If it’s “Free Cone Day” at Ben & Jerry’s, we want to know about it — especially if we’re within walking distance (#ChunkyMonkey). If a store is closed due to a holiday or open on Christmas Day, we want our maps to tell us. And if a store nearby has a can’t miss sale on a product we’ve been researching, we want an alert about that too.

For retailers, the smartphone creates new opportunities to capture consumer attention in the moments that matter. As a result, it seeks out every opportunity to publish digital knowledge in real-time about events, sales, specials, and temporary data changes that benefit customers.  Retailers have to keep their brands relevant in the mobile age.

Retail brands that create and publish more specific and more granular data about their people, products, and locations stand to attract more business from the digital universe than those who don’t. You already know this from the world of SEO (Search Engine Optimisation), where the more content you produce and optimise, the more traffic you drive to your website.

The same is true among the ever-expanding universe of information services. In fact, the heart of Digital Knowledge Management is about optimising your public facts so they appear in more places and drive more visibility and engagement for your brand. However, unlike SEO that relies mostly on the unstructured data of your web pages, these services depend more on structured data, which requires additional granularity and specificity.


As intelligent services evolve and expand, they are creating many more opportunities for brands to provide granular, structured data to satisfy user queries. Such services are happy to have this data. Why? Because they know consumers’ search behaviour will continue to change.

Think about how differently you search today on your smartphone than you do on your desktop. Now, consider how differently you search when using your voice with Alexa, Cortana, Google, or Siri. With voice search, you’re not seeking a page of results with 10 blue links; you’re seeking answers. And according to former Baidu Chief Scientist, Andrew Ng, by 2020, 50% of all searches will be voice searches — voice searches seek an awful lot of granular information.

Retailers should also add granular data to its social assets in the form of Facebook location Pages, Instagram location tags, and Snapchat geofilters. Why? Because it knows that this granular location data boosts local brand engagement, and that local social engagement drives business.

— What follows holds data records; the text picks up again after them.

-- pv_equiv track=rewrite | github.com/smargetic/CSE_537-Artificial_Intelligence | Homework3/q1_classifier.py | uniformOutput
-- ===== SOURCE A (Python) =====
-- def uniformOutput(current_data_set, output):
--     outputList = []
--     for i in current_data_set.keys():
--         if(output[i] not in outputList):
--             outputList.append(output[i])
--         if(len(outputList)>1):
--             return False
--     return True
-- ===== SOURCE B (Python) =====
-- def uniformOutput(current_data_set, output):
--     values = [output[i] for i in current_data_set.keys()]
--     return values[1:] == values[:-1]
-- ===== Notes on version B (the rewrite author's own statement) =====
-- stated objective: idiomatic
-- what changed: B replaces A's early-exiting loop with a bounded deduplication list by two staged passes: first build the full list of values for all keys, then decide uniformity by the classic slice comparison values[1:] == values[:-1] (no loop, no early exit, no accumulator).
-- outside the precondition, e.g. on uniformOutput({'a': 0, 'b': 1, 'c': 2}, {'a': 0, 'b': 1}): A returns False, B raises KeyError
import Mathlib
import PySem

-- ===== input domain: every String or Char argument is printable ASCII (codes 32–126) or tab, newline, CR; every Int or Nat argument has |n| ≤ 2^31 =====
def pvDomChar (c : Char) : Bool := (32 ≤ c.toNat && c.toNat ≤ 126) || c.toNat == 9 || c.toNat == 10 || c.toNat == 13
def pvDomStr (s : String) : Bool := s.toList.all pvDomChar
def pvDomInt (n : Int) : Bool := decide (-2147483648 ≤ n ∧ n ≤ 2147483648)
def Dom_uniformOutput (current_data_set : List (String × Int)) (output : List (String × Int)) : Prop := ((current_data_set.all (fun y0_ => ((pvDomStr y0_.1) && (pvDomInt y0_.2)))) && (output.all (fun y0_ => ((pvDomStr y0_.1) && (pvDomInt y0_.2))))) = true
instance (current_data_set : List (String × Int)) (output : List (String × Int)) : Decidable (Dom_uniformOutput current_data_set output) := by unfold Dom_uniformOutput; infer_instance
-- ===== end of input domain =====

-- B builds the full list of values in one comprehension and decides uniformity by the slice comparison values[1:] == values[:-1], replacing A's early-exiting loop with a deduplication list (idiomatic, same cost).


-- ===== PORT A =====
-- the loop 'for i in current_data_set.keys(): …' with the accumulator outputList
def uniformOutputGo (o : PySem.Dict String Int) : List String → List Int → Bool
  | [], _ => true
  | k :: rest, outputList =>
    match o.get? k with
    | none => false      -- output[i] raises KeyError here; excluded by Pre_uniformOutput
    | some v =>
      let outputList' := if v ∈ outputList then outputList else outputList ++ [v]
      if outputList'.length > 1 then false else uniformOutputGo o rest outputList'

def uniformOutput (current_data_set : List (String × Int)) (output : List (String × Int)) : Bool :=
  uniformOutputGo (PySem.Dict.ofList output) (PySem.Dict.ofList current_data_set).keys []

-- ===== PORT B =====
-- values is the comprehension [output[i] for i in keys]; a lookup that would raise KeyError is
-- carried as 'none' (those inputs are excluded by Pre_uniformOutput, where every lookup is 'some').
def uniformOutput_alt (current_data_set : List (String × Int)) (output : List (String × Int)) : Bool :=
  let o := PySem.Dict.ofList output
  let values : List (Option Int) := (PySem.Dict.ofList current_data_set).keys.map o.get?
  PySem.List.slice values (some 1) none == PySem.List.slice values none (some (-1))

-- ===== PRECONDITION & SPEC =====
-- Pre_ excludes every input with a key of current_data_set missing from output: there B's
-- comprehension raises KeyError, while A either raises KeyError too or (having already met two
-- distinct values) returns False early — see claim.json cites.
def Pre_uniformOutput (current_data_set : List (String × Int)) (output : List (String × Int)) : Prop :=
  ∀ p ∈ current_data_set, p.1 ∈ output.map Prod.fst
instance (current_data_set : List (String × Int)) (output : List (String × Int)) : Decidable (Pre_uniformOutput current_data_set output) := by unfold Pre_uniformOutput; infer_instance

def pvWitness_uniformOutput : (List (String × Int)) × (List (String × Int)) :=
  ([("a", 1), ("b", 1)], [("a", 1), ("b", 1), ("c", 2)])

def Spec_uniformOutput (current_data_set : List (String × Int)) (output : List (String × Int)) (out : Bool) : Prop := out = uniformOutput_alt current_data_set output
instance (current_data_set : List (String × Int)) (output : List (String × Int)) (out : Bool) : Decidable (Spec_uniformOutput current_data_set output out) := by unfold Spec_uniformOutput; infer_instance

-- ===== CLAIM (what is proved, stated in full; the proofs are below) =====
def Claim_equal_uniformOutput : Prop := ∀ (current_data_set : List (String × Int)) (output : List (String × Int)), Dom_uniformOutput current_data_set output → Pre_uniformOutput current_data_set output → Spec_uniformOutput current_data_set output (uniformOutput current_data_set output)

-- ===== LEMMAS AND PROOFS =====

-- keys of ofList l are exactly the distinct first components of l
theorem mem_keys_ofList {l : List (String × Int)} {k : String} :
    k ∈ (PySem.Dict.ofList l).keys ↔ k ∈ l.map Prod.fst := by
  have h := PySem.Dict.keys_foldl_insert_key (ν := Int) l Prod.fst (fun _ p => p.2) PySem.Dict.empty
  have : (PySem.Dict.ofList l).keys = PySem.Set.update PySem.Dict.empty.keys (l.map Prod.fst) := h
  rw [this]
  have : (PySem.Dict.empty : PySem.Dict String Int).keys = [] := rfl
  rw [this, PySem.Set.update_nil_left, PySem.Set.mem_ofList]

-- invariant: once the deduplication list is the singleton [v], A's loop just tests
-- that every remaining key's output equals v
theorem go_singleton (o : PySem.Dict String Int) (keys : List String) (v : Int)
    (h : ∀ k ∈ keys, (o.get? k).isSome) :
    uniformOutputGo o keys [v] = keys.all (fun k => o.get? k == some v) := by
  induction keys with
  | nil => rfl
  | cons k rest ih =>
    have hk : (o.get? k).isSome := h k (List.mem_cons_self ..)
    obtain ⟨w, hw⟩ := Option.isSome_iff_exists.mp hk
    simp only [uniformOutputGo, hw, List.all_cons]
    by_cases hvw : w = v
    · subst hvw
      simp [ih (fun k hk => h k (List.mem_cons_of_mem _ hk))]
    · simp [hvw]

-- the slice test: l = (v :: l).dropLast  ↔  every element of l is v
theorem tail_eq_dropLast_iff (v : Option Int) (l : List (Option Int)) :
    (l = (v :: l).dropLast) ↔ (∀ x ∈ l, x = v) := by
  induction l generalizing v with
  | nil => simp
  | cons w l' ih =>
    rw [show (v :: w :: l').dropLast = v :: (w :: l').dropLast from rfl]
    constructor
    · rintro h
      obtain ⟨hw, hl⟩ := List.cons.inj h
      intro x hx
      rcases List.mem_cons.mp hx with hx | hx
      · exact hx.trans hw
      · exact ((ih w).mp (hw ▸ hl) x hx).trans hw
    · intro h
      have hw : w = v := h w (List.mem_cons_self ..)
      subst hw
      have : l' = (w :: l').dropLast :=
        (ih w).mpr (fun x hx => h x (List.mem_cons_of_mem _ hx))
      rw [← this]

theorem uniformOutput_spec' (current_data_set : List (String × Int)) (output : List (String × Int))
    (hpre : Pre_uniformOutput current_data_set output) :
    uniformOutput current_data_set output = uniformOutput_alt current_data_set output := by
  unfold uniformOutput uniformOutput_alt
  have hsome : ∀ k ∈ (PySem.Dict.ofList current_data_set).keys,
      ((PySem.Dict.ofList output).get? k).isSome := by
    intro k hk
    have hk' : k ∈ current_data_set.map Prod.fst := mem_keys_ofList.mp hk
    obtain ⟨p, hp, hpk⟩ := List.mem_map.mp hk'
    have : k ∈ output.map Prod.fst := hpk ▸ hpre p hp
    have hmem : k ∈ (PySem.Dict.ofList output).keys := mem_keys_ofList.mpr this
    rcases hcase : (PySem.Dict.ofList output).get? k with _ | w
    · exact absurd ((PySem.Dict.get?_eq_none_iff_not_mem_keys _ _).mp hcase) (not_not_intro hmem)
    · rfl
  dsimp only
  rw [PySem.List.slice_from_one, PySem.List.slice_to_neg_one]
  rcases hkeys : (PySem.Dict.ofList current_data_set).keys with _ | ⟨k0, rest⟩
  · rfl
  · have hk0 : ((PySem.Dict.ofList output).get? k0).isSome := by
      apply hsome; rw [hkeys]; exact List.mem_cons_self ..
    obtain ⟨v, hv⟩ := Option.isSome_iff_exists.mp hk0
    simp only [List.map_cons, List.tail_cons, uniformOutputGo, hv]
    norm_num
    rw [go_singleton _ rest v (fun k hk => by
      apply hsome; rw [hkeys]; exact List.mem_cons_of_mem _ hk)]
    rw [Bool.eq_iff_iff]
    simp only [List.all_eq_true, beq_iff_eq, tail_eq_dropLast_iff]
    constructor
    · intro h x hx
      obtain ⟨k, hk, hkx⟩ := List.mem_map.mp hx
      rw [← hkx]; exact h k hk
    · intro h k hk
      exact h _ (List.mem_map_of_mem hk)

-- ===== VERDICT (by name: the statement is the Claim_ definition above) =====
theorem uniformOutput_spec : Claim_equal_uniformOutput := by
  intro cds out _ hpre
  exact uniformOutput_spec' cds out hpre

We all know that first impressions count, don’t give customers a reason to disengage.  Make the most of every opportunity within the digital ecosystem by implementing the following four strategies:

Know where your brand is – Don’t be surprised or caught out.  Make it a recurring task to behave like a customer so that you understand exactly where your brand appears within the digital ecosystem and then work out how to maximise the impact of this presence.

Think about the whole digital ecosystem -  A retailer needs a vibrant and active presence across the whole digital ecosystem.  This isn’t just Google and Facebook, you need to include Snapchat, Instagram, Uber, Bing, car GPS systems, maps, apps, Apple, Yelp etc and keep abreast of innovation within the customer channel.

Improve your digital knowledge management - A retailer must be able to manage and maintain accurate facts and attributes including locations, opening hours, menu options, products, promotions and events, and ensure this data is accurate and represented on web pages per individual locations.  It’s imperative to have a robust internal system to centralise this data or find partners to automate this.  Managing this data manually is extremely labour and time intensive especially if you have hundreds of locations.

Deploy rich localised content – The richer the information about your store, the better.  Include photos and videos, business descriptions, products, service offerings for example, Photo-Me booths, local promotions and events, Snapchat Geofilters etc. 

Create relevant, real-time content – Create an agile strategy that enables the business to continuously deliver fresh content, as fresh content drives prominence.